How come some equations can't be solved for an exact answer?

[mathwonk]

let me pose a simple question. do you think pi has an exact value? if so, what is it?let me make it easier for you, what is the exact value of sqrt(2)?

if you think about it you may realize I am trying to discern what is your definition of the phrase "exact answer".

by the way matt, i understand that you are busy, but i still convey to you the fact that many people including me miss you here a great deal, and there is a whole, thread called "where is matt grime?!"

 

[LukeD]

As to this exact question, I don't know if there is any "simple formula" that would be close to what you mean, but sometimes there are.

For instance, for pi, there is
<br /> \pi=3 + \cfrac{1}{6 + \cfrac{9}{6 + \cfrac{25}{6 + \cfrac{49}{6 + \cfrac{81}{6 + \cfrac{121}{\ddots\,}}}}}}<br />(taken from Wikipedia's article on continued fractions)

The functions in the formula you're asking about having an exact solution do have nice formulas of the sort you want, so it might be that your question might have a formula of that sort.

However, in general, no one knows if there is a "nice formula" for your problem. And really, the only reason for that is because either no one has yet figured one out or no one has been trying to find one. I don't know if it's the case that every real number will be able to written in some nice formula though.

 

[CGUE]

To 500 places:
0.3354180323849400594578624117492548397118513151006308650233458056997707969
93488867326823297805099655941760946007417735305449140296885174971232582467743747
67817725202600726615999809586989494215709825435975337739655562116739626518112856
23055310151600910291959720327473494910708608367675240373868492976882512228069498
07934021595150112613380719098738548853419012578533010207808040687825471704745279
60925128393175327764000215850832461166054705141754704841341722301915669142357206
871814814939461336135943871

Haha win, don't we all love Mathematics Computing Packages ?
(Or Biological geniuses by a slim chance if you calculated that in your head?)

Maple 11 output:

>Digits:=500;

Digits := 500

> fsolve(2*x+sin(x)=1);

0.33541803238494005945786241174925483971185131510063086502334580\
5699770796993488867326823297805099655941760946007417735305\
4491402968851749712325824677437476781772520260072661599980\
9586989494215709825435975337739655562116739626518112856230\
5531015160091029195972032747349491070860836767524037386849\
2976882512228069498079340215951501126133807190987385488534\
1901257853301020780804068782547170474527960925128393175327\
7640002158508324611660547051417547048413417223019156691423\
57206871814814939461336135943871

I should have asked my friend to go solve an equation like this in a computing package like this instead of asking me in the middle of a lecture.

 

[CRGreathouse]

However, in general, no one knows if there is a "nice formula" for your problem. And really, the only reason for that is because either no one has yet figured one out or no one has been trying to find one. I don't know if it's the case that every real number will be able to written in some nice formula though.

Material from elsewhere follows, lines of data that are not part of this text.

-- B splices every cleaned command into ONE newline-joined script text, then walks its
-- lines once, appending each surviving line to a string accumulator, with no
-- intermediate command lists and no join calls (objective: alternative; same output as A).

-- ===== PORT A =====
-- shared module helper clean_str (both Python files define it verbatim)
def pvCleanStr (value : String) : String :=
  let normalized := PySem.Str.strip value
  if PySem.Str.lower normalized = "" ∨ PySem.Str.lower normalized = "none" ∨ PySem.Str.lower normalized = "null" then ""
  else normalized

def pvScriptText (script_text : String) : String :=
  let lines := (PySem.Str.splitlines script_text).foldl
    (fun acc raw_line =>
      let line := PySem.Str.strip raw_line
      if line = "" ∨ PySem.Str.startswith line "#!" then acc else acc ++ [line]) []
  PySem.Str.join "; " lines

def normalize_precommands_py (precommand : String) (precommands : Option (List String)) : String :=
  let commands : List String := []
  let normalized_precommand := pvCleanStr precommand
  let commands := if normalized_precommand ≠ "" then commands ++ [normalized_precommand] else commands
  let commands :=
    match precommands with
    | some ps =>
        if ps ≠ [] then
          ps.foldl (fun acc item =>
            let n := pvCleanStr item
            if n ≠ "" then acc ++ [n] else acc) commands
        else commands
    | none => commands
  let normalized_commands := commands.foldl
    (fun acc command =>
      let text := pvScriptText command
      if text ≠ "" then acc ++ [text] else acc) []
  PySem.Str.join "; " normalized_commands

-- ===== PORT B =====
-- Python string concatenation a + b, modelled exactly as list append on code points
def pvCat (a b : String) : String := String.ofList (a.toList ++ b.toList)
theorem set_update_map (l s : List Char) :
    PySem.Set.update (s.map String.singleton) (l.map String.singleton) =
      (PySem.Set.update s l).map String.singleton := by
  induction l generalizing s with
  | nil => rfl
  | cons x l ih =>
    simp only [List.map_cons, PySem.Set.update, List.foldl_cons]
    rw [show PySem.Set.add (s.map String.singleton) (String.singleton x) =
      (PySem.Set.add s x).map String.singleton from set_add_map s x]
    exact ih (PySem.Set.add s x)

-- first loop of A: keys = dedup'd characters as singleton strings
theorem a_keys (cs : List Char) :
    (cs.foldl (fun (d : PySem.Dict String (List Int)) c => d.insert (String.singleton c) [0])
      PySem.Dict.empty).keys = (PySem.List.dedup cs).map String.singleton := by
  rw [PySem.Dict.keys_foldl_insert_key]
  have h1 : PySem.Dict.keys (PySem.Dict.empty : PySem.Dict String (List Int)) =
      (([] : List Char).map String.singleton) := rfl
  rw [h1, set_update_map]
  rfl

-- ===== B-side lemmas =====

-- the positions of c in cs (what B's pos dict holds at key c)
def posOf (cs : List Char) (c : Char) : List Int :=
  ((PySem.List.enumerate cs).filter (fun ic => ic.2 == c)).map (·.1)

theorem posOf_snoc (cs : List Char) (x c : Char) :
    posOf (cs ++ [x]) c =
      posOf cs c ++ (if x == c then [((cs.length : Int))] else []) := by
  unfold posOf
  rw [PySem.List.enumerate_append]
  simp only [List.filter_append, List.map_append]
  congr 1
  by_cases h : (x == c) = true <;>
    simp [PySem.List.enumerate_cons, PySem.List.enumerate_nil, List.filter, h]

-- length of the position list = count of the character
theorem posOf_length (cs : List Char) (c : Char) :
    (posOf cs c).length = cs.count c := by
  induction cs using List.reverseRecOn with
  | nil => rfl
  | append_singleton cs x ih =>
    rw [posOf_snoc]
    by_cases h : (x == c) = true
    · have : x = c := by simpa using h
      simp [this, ih, List.count_append]
    · have : ¬ x = c := by simpa using h
      simp [h, ih, List.count_append, this]

-- first component of the counter fold = running count
theorem oaAcc_fold_fst (cs : List Char) (c : Char) (t : Int) (l : List Int) :
    (cs.foldl (oaAcc c) (t, l)).1 = t + cs.count c := by
  induction cs generalizing t l with
  | nil => simp
  | cons x cs ih =>
    simp only [List.foldl_cons, oaAcc]
    rw [ih]
    by_cases h : (x == c) = true
    · have : x = c := by simpa using h
      simp [this]; omega
    · have hne : ¬ x = c := by simpa using h
      simp [h, hne]

-- counter row over a snoc
theorem counterRow_snoc (cs : List Char) (x c : Char) :
    ((cs ++ [x]).foldl (oaAcc c) (0, [])).2 =
      (cs.foldl (oaAcc c) (0, [])).2 ++
        [(cs.count c : Int) + (if x == c then 1 else 0)] := by
  rw [List.foldl_append]
  simp only [List.foldl_cons, List.foldl_nil]
  have hfst : (cs.foldl (oaAcc c) (0, [])).1 = (cs.count c : Int) := by
    rw [oaAcc_fold_fst]; simp
  rcases hst : cs.foldl (oaAcc c) (0, []) with ⟨t, l⟩
  rw [hst] at hfst
  simp only [oaAcc] at *
  by_cases h : (x == c) = true <;> simp [h, hfst]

It's awfully hard to determine if there's a nice formula without a working definition for "nice formula". :)

But a simple counting argument will show that almost all real numbers have no formula, where for a given finite set of symbols (0, 1, +, -, *, /, etc.) a "formula" is some subset of the finite strings of those symbols.

 

[CRGreathouse]

Haha win, don't we all love Mathematics Computing Packages?

Yep. This one was a custom implementation of the secant method in Pari (v. 2.4.2; won't work in 2.3.x unless you remove ff from the variable list and predefine it):

secant_root(ff, first, second)={
	local(ff1, ff2, oldfirst, ep);
	ff2 = ff(second);
	ep = 2 * eps();
	while (abs(first - second) > ep,
		ff1 = ff(first);
		oldfirst = first;
		first = first - (first - second) / (ff1 - ff2) * ff1;
		second = oldfirst;
		ff2 = ff1;
	);
	first
}

\\ 2 ^ -(decimal_precision * log(10)/log (2) / 32) * 32 - 1)
eps()={
	precision(2. >> (32 * ceil(precision(1.) * 0.103810252965230073370947482171543443)), 9)
}

I also have bisection, Newton's method, and Halley's method, but these are slower for this problem (and probably slower is most cases). Higher-order convergence isn't all it's cracked up to be when it means you need to calculate more functions!

 

[mathwonk]

NOW THAT YOU have defined an exact answer as a limit of a nice sequence, we ought to take a vote on how many think the usually convergent sequence arising from Newton's method is nice enough to qualify.